The first application of MADWD (called Segment MADWD) applies to consecutive joinpoint segments for a single cohort where the user wants to specify a minimum APC difference for each pair of segments (see https://surveillance.cancer.gov/help/joinpoint/setting-parameters/method-and-parameters-tab/method/madwd ).

The second type of MADWD is called Clustering MADWD. After completing the clustering, for each set of adjacent cluster pairs the difference in APCs are computed for each year and then averaged across all calendar years. For example, if the data series runs from 2000 to 2015 and the joinpoint fit for cluster (i) is an APC of 1.5% from 2000 to 2010 and an APC of 2% from 2010 to 2015, while the fit for cluster (i+1) is 1% from 2000 to 2015, then the average APC difference is { (0.5 * 10 years) + (1 * 5 years)} / 15 years = .33. Note that the year 2010 is excluded from the calculations because the APC is not defined for 2010 in cluster (i). Note that absolute values of the APC differences for each year are utilized so that all differences that are averaged are always positive.

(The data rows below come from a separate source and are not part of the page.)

-- pv_equiv track=rewrite | github.com/XSiling/leetcode | 1653/answer.py | minimumDeletions
-- ===== SOURCE A (Python) =====
-- def minimumDeletions(s):
--     """
--     :type s: str
--     :rtype: int
--     """
--     term_a = [100001 for i in range(len(s))] # aaabbbbbb(begins with a)
--     term_b = [100001 for i in range(len(s))] # bbbbbbbbb(just with b)
--
--     for j in range(len(s)-1, -1, -1):
--         if j == (len(s)-1):
--             if s[j] == 'a':
--                 term_a[j] = 0
--                 term_b[j] = 1
--             else:
--                 term_a[j] = 100001
--                 term_b[j] = 0
--         else:
--             if s[j] == 'a':
--                 term_a[j] = min(term_a[j+1], term_b[j+1])
--                 term_b[j] = min(100001, 1 + term_b[j+1])
--             else:
--                 term_a[j] = min(1 + term_a[j+1], 100001)
--                 term_b[j] = min(100001, term_b[j+1])
--
--     return min(term_a[0], term_b[0])
-- ===== SOURCE B (Python) =====
-- def minimumDeletions(s):
--     # Forward one-pass scan with O(1) state instead of A's backward two-array DP.
--     # Like A, counts saturate at A's constant 100001 (A caps every DP cell there).
--     if s[0] == 'a':
--         b_count, result = 0, 0
--     else:
--         b_count, result = 1, 0
--     for c in s[1:]:
--         if c == 'a':
--             result = min(result + 1, b_count)
--         else:
--             b_count = min(b_count + 1, 100001)
--     return result
-- ===== Notes on version B (the rewrite author's own statement) =====
-- stated objective: simpler
-- what changed: Replaces A's backward two-array suffix DP (two length-n lists filled right-to-left, then min of the heads) with a single forward scan keeping two integer counters (b's seen, and min deletions so far, saturating at A's cap 100001); O(1) space and no list allocation.
import Mathlib
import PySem

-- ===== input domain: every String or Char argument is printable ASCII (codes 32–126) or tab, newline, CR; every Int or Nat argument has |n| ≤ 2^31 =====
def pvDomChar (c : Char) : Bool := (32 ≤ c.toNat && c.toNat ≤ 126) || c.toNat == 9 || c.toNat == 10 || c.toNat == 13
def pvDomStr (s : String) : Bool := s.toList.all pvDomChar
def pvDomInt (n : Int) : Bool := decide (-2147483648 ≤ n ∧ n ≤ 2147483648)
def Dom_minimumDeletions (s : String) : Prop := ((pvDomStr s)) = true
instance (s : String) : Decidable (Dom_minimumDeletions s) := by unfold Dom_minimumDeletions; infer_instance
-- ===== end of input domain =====

-- B replaces A's backward two-array DP by a single forward scan with two integer counters (objective: simpler).

-- ===== PORT A =====
-- backward loop of A: goA l = (term_a[j], term_b[j]) for the suffix l = s[j:] (nonempty);
-- the [] case is never reached from a nonempty string (A's loop starts at the last index).
def goA : List Char → Int × Int
  | [] => (100001, 100001)
  | [c] => if c = 'a' then (0, 1) else (100001, 0)
  | c :: d :: rest =>
      let p := goA (d :: rest)
      if c = 'a' then (min p.1 p.2, min 100001 (1 + p.2))
      else (min (1 + p.1) 100001, min 100001 p.2)

def minimumDeletions (s : String) : Int :=
  match s.toList with
  | [] => 0   -- Python A raises IndexError on the empty string (excluded by Pre_)
  | c :: rest => min (goA (c :: rest)).1 (goA (c :: rest)).2

-- ===== PORT B =====
-- forward loop of B over the remaining characters, state (b_count, result)
def goB : List Char → Int × Int → Int × Int
  | [], st => st
  | c :: rest, (b, r) =>
      if c = 'a' then goB rest (b, min (r + 1) b)
      else goB rest (min (b + 1) 100001, r)

def minimumDeletions_alt (s : String) : Int :=
  match s.toList with
  | [] => 0   -- Python B raises IndexError on the empty string (excluded by Pre_)
  | c :: rest => (goB rest (if c = 'a' then (0, 0) else (1, 0))).2

-- ===== PRECONDITION & SPEC =====
-- Pre_ excludes only the empty string, on which both Pythons raise IndexError (s[0] / term_a[0]).
def Pre_minimumDeletions (s : String) : Prop := s ≠ ""
instance (s : String) : Decidable (Pre_minimumDeletions s) := by unfold Pre_minimumDeletions; infer_instance
def pvWitness_minimumDeletions : String := "aababba"

def Spec_minimumDeletions (s : String) (out : Int) : Prop := out = minimumDeletions_alt s
instance (s : String) (out : Int) : Decidable (Spec_minimumDeletions s out) := by unfold Spec_minimumDeletions; infer_instance

-- ===== CLAIM (what is proved, stated in full; the proofs are below) =====
def Claim_equal_minimumDeletions : Prop := ∀ (s : String), Dom_minimumDeletions s → Pre_minimumDeletions s → Spec_minimumDeletions s (minimumDeletions s)

-- ===== LEMMAS AND PROOFS =====

-- one backward DP step of A, as a function (used only in the proofs)
def stepA (c : Char) (p : Int × Int) : Int × Int :=
  if c = 'a' then (min p.1 p.2, min 100001 (1 + p.2))
  else (min (1 + p.1) 100001, min 100001 p.2)

-- number of 'a' characters, as an Int
def cntA : List Char → Int
  | [] => 0
  | c :: r => (if c = 'a' then 1 else 0) + cntA r

lemma cntA_nonneg (l : List Char) : 0 ≤ cntA l := by
  induction l with
  | nil => simp [cntA]
  | cons c r ih => simp only [cntA]; split <;> omega

lemma goA_eq_foldr (l : List Char) (h : l ≠ []) :
    goA l = List.foldr stepA (100001, 0) l := by
  induction l with
  | nil => exact absurd rfl h
  | cons c t ih =>
    cases t with
    | nil => simp [goA, stepA]
    | cons d u =>
      have h2 := ih (by simp)
      simp only [goA, List.foldr_cons, stepA, h2]

lemma foldr_snd (l : List Char) :
    (List.foldr stepA (100001, 0) l).2 = min (cntA l) 100001 := by
  induction l with
  | nil => simp [cntA]
  | cons c t ih =>
    have := cntA_nonneg t
    simp only [List.foldr_cons, stepA, cntA]
    split <;> simp only [ih] <;> omega

lemma foldr_fst_bounds (l : List Char) :
    0 ≤ (List.foldr stepA (100001, 0) l).1 ∧ (List.foldr stepA (100001, 0) l).1 ≤ 100001 := by
  induction l with
  | nil => simp
  | cons c t ih =>
    have h2 := foldr_snd t
    have h3 := cntA_nonneg t
    simp only [List.foldr_cons, stepA]
    split <;> simp only [] <;> omega

lemma goB_snd (l : List Char) : ∀ b r : Int, 0 ≤ b → b ≤ 100001 → 0 ≤ r → r ≤ 100001 →
    (goB l (b, r)).2
      = min (min (r + cntA l) (b + (List.foldr stepA (100001, 0) l).1)) 100001 := by
  induction l with
  | nil => intro b r h1 h2 h3 h4; simp [goB, cntA]; omega
  | cons c t ih =>
    intro b r h1 h2 h3 h4
    have hs := foldr_snd t
    have hb := foldr_fst_bounds t
    have hc := cntA_nonneg t
    simp only [goB, cntA, List.foldr_cons, stepA]
    split
    · rw [ih b (min (r + 1) b) h1 h2 (by omega) (by omega)]
      omega
    · rw [ih (min (b + 1) 100001) r (by omega) (by omega) h3 h4]
      omega

lemma toList_ne_nil (s : String) (h : s ≠ "") : s.toList ≠ [] := by
  intro hn
  apply h
  have := congrArg String.ofList hn
  simpa using this

-- ===== VERDICT (by name: the statement is the Claim_ definition above) =====
theorem minimumDeletions_spec : Claim_equal_minimumDeletions := by
  intro s _ hpre
  unfold Spec_minimumDeletions minimumDeletions minimumDeletions_alt
  have hl := toList_ne_nil s hpre
  cases hcl : s.toList with
  | nil => exact absurd hcl hl
  | cons c rest =>
    simp only []
    rw [goA_eq_foldr (c :: rest) (by simp)]
    have hs := foldr_snd rest
    have hb := foldr_fst_bounds rest
    have hc := cntA_nonneg rest
    by_cases hca : c = 'a'
    · rw [if_pos hca, goB_snd rest 0 0 (by omega) (by omega) (by omega) (by omega)]
      simp only [List.foldr_cons, stepA, hca, reduceIte]
      omega
    · rw [if_neg hca, goB_snd rest 1 0 (by omega) (by omega) (by omega) (by omega)]
      simp only [List.foldr_cons, stepA, if_neg hca]
      omega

For either type of clustering, the user sets a Minimum APC Difference Worth Detecting (i.e. a MADWD criteria). If the Clustering MADWD algorithm determines that any two adjacent clusters do not meet the specified MADWD criteria, the clustering algorithm is repeated lowering the maximum number of clusters by one less than the number of clusters found in the first step. This process is repeated iteratively, until all adjacent cluster pairs meet the MADWD criteria. The choice of the MADWD criteria is somewhat arbitrary, but experience has indicated that an APC difference of 1% or 0.5% tends to work reasonably well.